季月舒对此毫无经验,磕磕碰碰的保护着自己和孩子,孤独的在异国他乡生活着。
加上她逃走之前,是和林雾宜商量好了的,她会在什刹海扔掉自己的电话卡,她们也不会再联系了,免得露出破绽被盛西庭发现。
林雾宜会通过房子水电账单知道她的情况,确定她的安危。
计划是很好的,但季月舒也在遇见困难的时候,失去了可以求助的人。
连安安早産,也是她一个人面对的。
那天早上,她在家摔了一跤,又慌又痛的打了急救电话,但不知道阿姆斯特丹发生了什麽,救护车竟然告急,一辆能来接她的都没有。
社区护士还在电话里说一些诸如“放松”“不要紧张”之类的废话,对她的情况一点帮助都没有。
季月舒疼的神志不清,独自在家挣扎,正巧那天Millan准备来找她,一向多愁善感的小老头推开门後看到满地的血後吓的尖叫,在听到她冷静的声音後,总算镇定了下来,根据她的指挥,抱着她一路跑下楼,一边哭一边把车开的飞快,闯了不知道多少个红灯,总算把她送到了最好的私人医院。
她和安安都活了下来。
从那个时候起,Millan在她心里就不再是只是一个赏识她的前辈,而是她的恩人,她的长辈,她的家人。
季家不要她,她就自己给自己创建一个新的家。
对此,Millan却表现的比她还夸张,在她病床前哭的稀里哗啦的,“Selene,你要是出事,简直是芭蕾舞巨大的损失,我一想想就心痛的不行,请为了芭蕾舞,一定要保重自己,好吗?”

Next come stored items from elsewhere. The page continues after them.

-- pv_equiv track=rewrite | github.com/DailyCommitStudy/Lims-practice-repository | programmers/코딩 기초 트레이닝/day10_4.py | solution
-- ===== SOURCE A (Python) =====
-- def solution(my_string, m, c):
--     answer = ''
--     a = []                                                #
--     for i in range(len(my_string) // m):
--         a.append(list(my_string[i * m : i * m + m]))
--
--     for i in a:
--         answer += i[c - 1]                               # 각 리스트의 c-1에 위치한 것들을 가져다가 += 하여 추출함.
--     return answer
-- ===== SOURCE B (Python) =====
-- def solution(my_string, m, c):
--     k = len(my_string) // m
--     return my_string[c - 1 : k * m : m]
-- ===== Notes on version B (the rewrite author's own statement) =====
-- stated objective: idiomatic
-- what changed: Replaces A's two passes (build a list of per-chunk character lists, then concatenate each chunk's (c-1)-th element) with a single strided slice my_string[c-1 : (len(my_string)//m)*m : m].
-- outside the precondition, e.g. on solution('abcd', 2, 0): A returns 'bd', B returns 'd'; on solution('abcd', 2, 3): A raises IndexError, B returns 'c'; on solution('abcd', 0, 1): A raises ZeroDivisionError, B raises ZeroDivisionError
import Mathlib
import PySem

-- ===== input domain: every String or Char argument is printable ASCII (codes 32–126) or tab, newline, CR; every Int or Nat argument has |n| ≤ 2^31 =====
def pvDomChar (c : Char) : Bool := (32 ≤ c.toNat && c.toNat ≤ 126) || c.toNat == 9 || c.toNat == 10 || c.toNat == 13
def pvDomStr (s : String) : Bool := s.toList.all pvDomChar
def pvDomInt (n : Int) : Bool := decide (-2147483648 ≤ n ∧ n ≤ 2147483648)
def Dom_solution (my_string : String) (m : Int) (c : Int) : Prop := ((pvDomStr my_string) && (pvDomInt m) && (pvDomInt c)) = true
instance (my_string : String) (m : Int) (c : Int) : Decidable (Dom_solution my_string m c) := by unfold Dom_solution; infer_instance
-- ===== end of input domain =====

-- B replaces A's two loops (build per-chunk lists, then collect column c-1) by one strided
-- slice; equivalence is proved on the column domain stated in Pre_.

-- ===== PORT A =====
-- literal port of A: first loop builds the list `a` of length-m chunks, second loop appends
-- each chunk's (c-1)-th character (in range under Pre_, so pyGetD's default is never used)
def solution (my_string : String) (m : Int) (c : Int) : String :=
  let L := my_string.toList
  let a : List (List Char) :=
    (PySem.List.pyRange 0 (PySem.Int.floordiv (PySem.Str.len my_string) m) 1).foldl
      (fun acc i => acc ++ [PySem.List.slice L (some (i * m)) (some (i * m + m))]) []
  let answer : List Char :=
    a.foldl (fun ans ch => ans ++ [PySem.List.pyGetD ch (c - 1) ' ']) []
  String.ofList answer

-- ===== PORT B =====
-- literal port of B: k = len // m, then the single strided slice my_string[c-1 : k*m : m]
def solution_alt (my_string : String) (m : Int) (c : Int) : String :=
  let k := PySem.Int.floordiv (PySem.Str.len my_string) m
  String.ofList ((PySem.List.slice? my_string.toList (some (c - 1)) (some (k * m)) m).getD [])

-- ===== PRECONDITION & SPEC =====
-- Pre_ is the task's natural 1-indexed column domain 1 ≤ c ≤ m, widened by the two regions where
-- both programs return '' (m ≤ -1, or a string shorter than one chunk).  It excludes m = 0
-- (A raises ZeroDivisionError), c > m or c ≤ -m on strings with a full chunk (A raises
-- IndexError), and 1-m ≤ c ≤ 0 there, where A returns a column counted from the chunk's END via
-- Python negative indexing — an accident no caller of this 1-indexed extractor would rely on.
def Pre_solution (my_string : String) (m : Int) (c : Int) : Prop :=
  (1 ≤ m ∧ 1 ≤ c ∧ c ≤ m) ∨ m ≤ -1 ∨ (1 ≤ m ∧ (my_string.toList.length : Int) < m)
instance (my_string : String) (m : Int) (c : Int) : Decidable (Pre_solution my_string m c) := by
  unfold Pre_solution; infer_instance
def pvWitness_solution : String × Int × Int := ("abcdef", 2, 2)
def Spec_solution (my_string : String) (m : Int) (c : Int) (out : String) : Prop :=
  out = solution_alt my_string m c
instance (my_string : String) (m : Int) (c : Int) (out : String) : Decidable (Spec_solution my_string m c out) := by
  unfold Spec_solution; infer_instance

-- ===== CLAIM (what is proved, stated in full; the proofs are below) =====
def Claim_equal_solution : Prop := ∀ (my_string : String) (m : Int) (c : Int),
  Dom_solution my_string m c → Pre_solution my_string m c →
  Spec_solution my_string m c (solution my_string m c)

-- ===== LEMMAS AND PROOFS =====

-- for a negative divisor, floor division rounds down, so quotient times divisor is ≥ numerator
lemma pv_fdiv_mul_ge (n m : Int) (hm : m ≤ -1) :
    n ≤ PySem.Int.floordiv n m * m := by
  have h1 := PySem.Int.floordiv_mul_add_mod n m
  have h2 := PySem.Int.mod_neg_bounds n (b := m) (by omega)
  omega

-- filterMap collapses to map when every value is some
lemma pv_filterMap_eq_map {α β : Type} (l : List α) (f : α → Option β) (g : α → β)
    (h : ∀ a ∈ l, f a = some (g a)) : l.filterMap f = l.map g := by
  induction l with
  | nil => rfl
  | cons x xs ih =>
      simp only [List.filterMap_cons, List.map_cons, h x (by simp)]
      exact congrArg _ (ih fun a ha => h a (List.mem_cons_of_mem _ ha))

-- B's slice? in the main case: the strided slice reads exactly column C-1 of each full chunk
lemma pv_sliceB (L : List Char) (M C : ℕ) (h1 : 1 ≤ M) (hc1 : 1 ≤ C) (hcM : C ≤ M) :
    PySem.List.slice? L (some ((C : ℤ) - 1)) (some ((↑(L.length / M) : ℤ) * (M : ℤ))) (M : ℤ)
      = some ((List.range (L.length / M)).map (fun j => L.getD (C - 1 + M * j) ' ')) := by
  set n := L.length with hn
  set K := n / M with hK
  have hKM : K * M ≤ n := Nat.div_mul_le_self n M
  have hcast : ((K : ℤ)) * (M : ℤ) = ((K * M : ℕ) : ℤ) := by push_cast; ring
  simp only [PySem.List.slice?, PySem.List.sliceIndices, hcast, ← hn]
  rw [if_neg (by omega : ¬ (M : ℤ) = 0)]
  rw [if_pos (by omega : (0:ℤ) < (M:ℤ))]
  simp only [if_neg (by omega : ¬ ((M:ℤ) < 0)),
    if_neg (by omega : ¬ ((C:ℤ) - 1 < 0)),
    if_neg (by omega : ¬ ((K * M : ℕ) : ℤ) < 0)]
  rw [(by omega : min ((K * M : ℕ) : ℤ) (n : ℤ) = ((K * M : ℕ) : ℤ))]
  rcases Nat.eq_zero_or_pos K with hK0 | hKpos
  · rw [if_neg (by simp [hK0]; omega)]
    simp [hK0]
  · have hMn : M ≤ n := by
      by_contra h
      have : K = 0 := by rw [hK, Nat.div_eq_of_lt (by omega)]
      omega
    have hMKM : M ≤ K * M := Nat.le_mul_of_pos_left M hKpos
    rw [(by omega : min ((C:ℤ) - 1) (n : ℤ) = (C:ℤ) - 1)]
    rw [if_pos (by omega : (C:ℤ) - 1 < ((K * M : ℕ) : ℤ))]
    rw [(by push_cast; omega : ((K * M : ℕ) : ℤ) - ((C:ℤ) - 1) + (M:ℤ) - 1 = ((M - C + K * M : ℕ) : ℤ))]
    rw [← Int.natCast_div]
    rw [Nat.add_mul_div_right _ _ (by omega : 0 < M), Nat.div_eq_of_lt (by omega : M - C < M)]
    simp only [Int.toNat_natCast, Nat.zero_add]
    refine congrArg some (pv_filterMap_eq_map _ _ _ ?_)
    intro a ha
    rw [List.mem_range] at ha
    have hma : ((M:ℤ)) * (a : ℤ) = ((M * a : ℕ) : ℤ) := by push_cast; ring
    have hidx : ((C:ℤ) - 1 + (M:ℤ) * (a:ℤ)).toNat = C - 1 + M * a := by rw [hma]; omega
    have h4 : M * (a + 1) = M * a + M := by ring
    have h2 : M * (a + 1) ≤ M * K := Nat.mul_le_mul_left M (by omega)
    have h3 : M * K = K * M := Nat.mul_comm _ _
    have hlt : C - 1 + M * a < n := by omega
    rw [hidx, List.getElem?_eq_getElem (by rw [← hn]; exact hlt),
      List.getD_eq_getElem _ _ (by rw [← hn]; exact hlt)]

-- B's slice? is empty when the string is shorter than one chunk (stop bound k*m = 0)
lemma pv_sliceB_small (L : List Char) (M : ℕ) (c : ℤ) (h1 : 1 ≤ M) (hnM : L.length < M) :
    PySem.List.slice? L (some (c - 1)) (some ((↑(L.length / M) : ℤ) * (M : ℤ))) (M : ℤ)
      = some [] := by
  have h0 : L.length / M = 0 := Nat.div_eq_of_lt hnM
  simp only [PySem.List.slice?, PySem.List.sliceIndices, h0, Nat.cast_zero, zero_mul]
  rw [if_neg (by omega : ¬ (M : ℤ) = 0)]
  rw [if_pos (by omega : (0:ℤ) < (M:ℤ))]
  simp only [if_neg (by omega : ¬ ((M:ℤ) < 0)), lt_self_iff_false, if_false,
    min_eq_left (by positivity : (0:ℤ) ≤ (L.length : ℤ))]
  split_ifs with h1 h2 h3
  · exact absurd h2 (by omega)
  · simp
  · exact absurd h3 (by omega)
  · simp

-- B's slice? is empty for a negative step (Pre_'s m ≤ -1 case)
lemma pv_sliceB_neg (L : List Char) (m c : ℤ) (hm : m ≤ -1) :
    PySem.List.slice? L (some (c - 1))
      (some (PySem.Int.floordiv (L.length : ℤ) m * m)) m = some [] := by
  have hk := pv_fdiv_mul_ge (L.length : ℤ) m hm
  simp only [PySem.List.slice?, PySem.List.sliceIndices]
  set k := PySem.Int.floordiv (L.length : ℤ) m with hkdef
  rw [if_neg (by omega : ¬ m = 0)]
  have key : ∀ s e : ℤ, s ≤ e →
      (if 0 < m then (if s < e then ((e - s + m - 1) / m).toNat else 0)
       else (if e < s then ((s - e + -m - 1) / -m).toNat else 0)) = 0 := by
    intro s e h
    rw [if_neg (by omega), if_neg (by omega)]
  rw [key _ _ (by omega)]
  simp

-- A reduces to the common map form: character c-1 of chunk j is character C-1+M*j of the string
lemma pv_solA (s : String) (M C : ℕ) (hc1 : 1 ≤ C) (hcM : C ≤ M) :
    solution s (M : ℤ) (C : ℤ)
      = String.ofList ((List.range (s.toList.length / M)).map
          (fun j => s.toList.getD (C - 1 + M * j) ' ')) := by
  unfold solution
  simp only [PySem.Str.len_eq, PySem.Int.floordiv_natCast, PySem.List.pyRange_one,
    PySem.List.foldl_append_singleton_eq_map, List.nil_append, List.map_map,
    Int.sub_zero, Int.toNat_natCast]
  refine congrArg String.ofList (List.map_congr_left ?_)
  intro j hj
  simp only [Function.comp_apply, zero_add]
  rw [(by push_cast; ring : ((j:ℤ)) * (M:ℤ) = ((j * M : ℕ) : ℤ)),
      PySem.List.slice_natCast_add,
      (by omega : ((C:ℤ) - 1) = ((C - 1 : ℕ) : ℤ)),
      PySem.List.pyGetD_natCast]
  simp only [List.getD_eq_getElem?_getD, List.getElem?_take, List.getElem?_drop,
    if_pos (by omega : C - 1 < M)]
  rw [(by rw [Nat.mul_comm]; omega : j * M + (C - 1) = C - 1 + M * j)]

theorem pv_main (my_string : String) (m c : Int)
    (hpre : Pre_solution my_string m c) :
    solution my_string m c = solution_alt my_string m c := by
  rcases hpre with ⟨hm, hc1, hcm⟩ | hm | ⟨hm, hnm⟩
  · lift m to ℕ using (by omega) with M
    lift c to ℕ using (by omega) with C
    rw [pv_solA my_string M C (by omega) (by omega)]
    unfold solution_alt
    simp only [PySem.Str.len_eq, PySem.Int.floordiv_natCast]
    rw [pv_sliceB my_string.toList M C (by omega) (by omega) (by omega)]
    rfl
  · unfold solution solution_alt
    simp only [PySem.Str.len_eq]
    have hge := pv_fdiv_mul_ge (my_string.toList.length : ℤ) m hm
    have hk0 : PySem.Int.floordiv (my_string.toList.length : ℤ) m ≤ 0 := by
      by_contra h
      have := mul_le_mul_of_nonpos_right (by omega : (1:ℤ) ≤ PySem.Int.floordiv (my_string.toList.length : ℤ) m) (by omega : m ≤ 0)
      rw [one_mul] at this
      omega
    rw [PySem.List.pyRange_one_eq_nil hk0, pv_sliceB_neg my_string.toList m c hm]
    simp [List.foldl]
  · lift m to ℕ using (by omega) with M
    have hnm' : my_string.toList.length < M := by exact_mod_cast hnm
    unfold solution solution_alt
    simp only [PySem.Str.len_eq, PySem.Int.floordiv_natCast]
    rw [pv_sliceB_small my_string.toList M c (by omega) hnm']
    rw [Nat.div_eq_of_lt hnm', PySem.List.pyRange_one_eq_nil (by simp)]
    simp [List.foldl]

-- ===== VERDICT (by name: the statement is the Claim_ definition above) =====
theorem solution_spec : Claim_equal_solution := by
  intro s m c _ hpre
  unfold Spec_solution
  exact pv_main s m c hpre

季月舒知道他的性格,也就不再提起感谢的话,只是从小就告诉安安,以後长大了要对Millan叔叔好才行。
安安比她想象的还要懂事,做的还要好。
或许是知道妈妈处境不易,安安从还是婴儿时期就很乖,几乎从不哭闹折腾,让季月舒少了很多麻烦。
就算後来她身体好些了,开始去舞团恢复排练和演出,他也安静的不得了,只要给他一个玩具,他就能躺在婴儿车里,自娱自乐的玩上一整天。
他几乎能算是在舞团里长大的。
舞团里的姑娘们都很喜欢他,小小的孩子一到团里,就会被一群漂亮姑娘包围,这个亲亲,那个抱抱。
季月舒之前还担心他长大後会不会变成花花公子,但没想到,安安越长大,就越像个小古板,严肃的不得了,也不知道究竟遗传了谁。
盛西庭年少的时候,也不这样啊?
脑海中突兀的出现这个名字,季月舒的指尖一颤,手里的咖啡差点洒出去,她连忙将杯子放下,但被勾起的思绪,却怎麽也收不回来了。
也不知道。。。盛西庭,怎麽样了?
她离开之後,他…会怎麽做呢?
会伤心吗?还是会恼怒她的不识趣?
也或许,这些情绪都不会有,他会很快的将她忘到脑後,然後开始新的感情。
毕竟。。。
季月舒擡眸,远远看向安安那张和他酷似的小脸,轻轻的扯了扯嘴角。
毕竟,他一直都很受欢迎,现在又身居高位,想来,是怎麽都不会缺女人的。
她不过是他生命中一个微不足道的过客,消失了,也只是引起一点点涟漪,然後注定被遗忘。
甚至。。。
想起那次在酒吧看到的那个女孩,季月舒自嘲一笑,觉得自己此刻的情绪简直来的莫名其妙。
要是他审美偏好她这种类型的,那全京市多的是。
说不定,他早就在家里的安排下,和别的家族联姻,现在已经佳人在怀,幼子绕膝了。
根本轮不着她在这里。。。自作多情的怀念。
“妈妈!”恰在此时,安安跑过来,一头撞进她怀里,伸手抱住她的膝盖,仰起一张玩的红扑扑的小脸朝她笑,整齐的小牙在阳光下白的晃眼,“你也来一起玩呀!”
“嗯。。。抱歉哦安安,等晚上回家再陪你玩好不好?现在,妈妈要去请Millan叔叔吃饭啦,你要不要和妈妈一起邀请他们?”
季月舒站起来,摸摸安安柔软的发顶,耐心的征询他的意见。
安安偏着头想了想,一双形似盛西庭的眼睛亮了起来,兴高采烈的提出自己想法,“那妈妈,我想去吃那家中国菜!上次Millan叔叔也说很好吃!”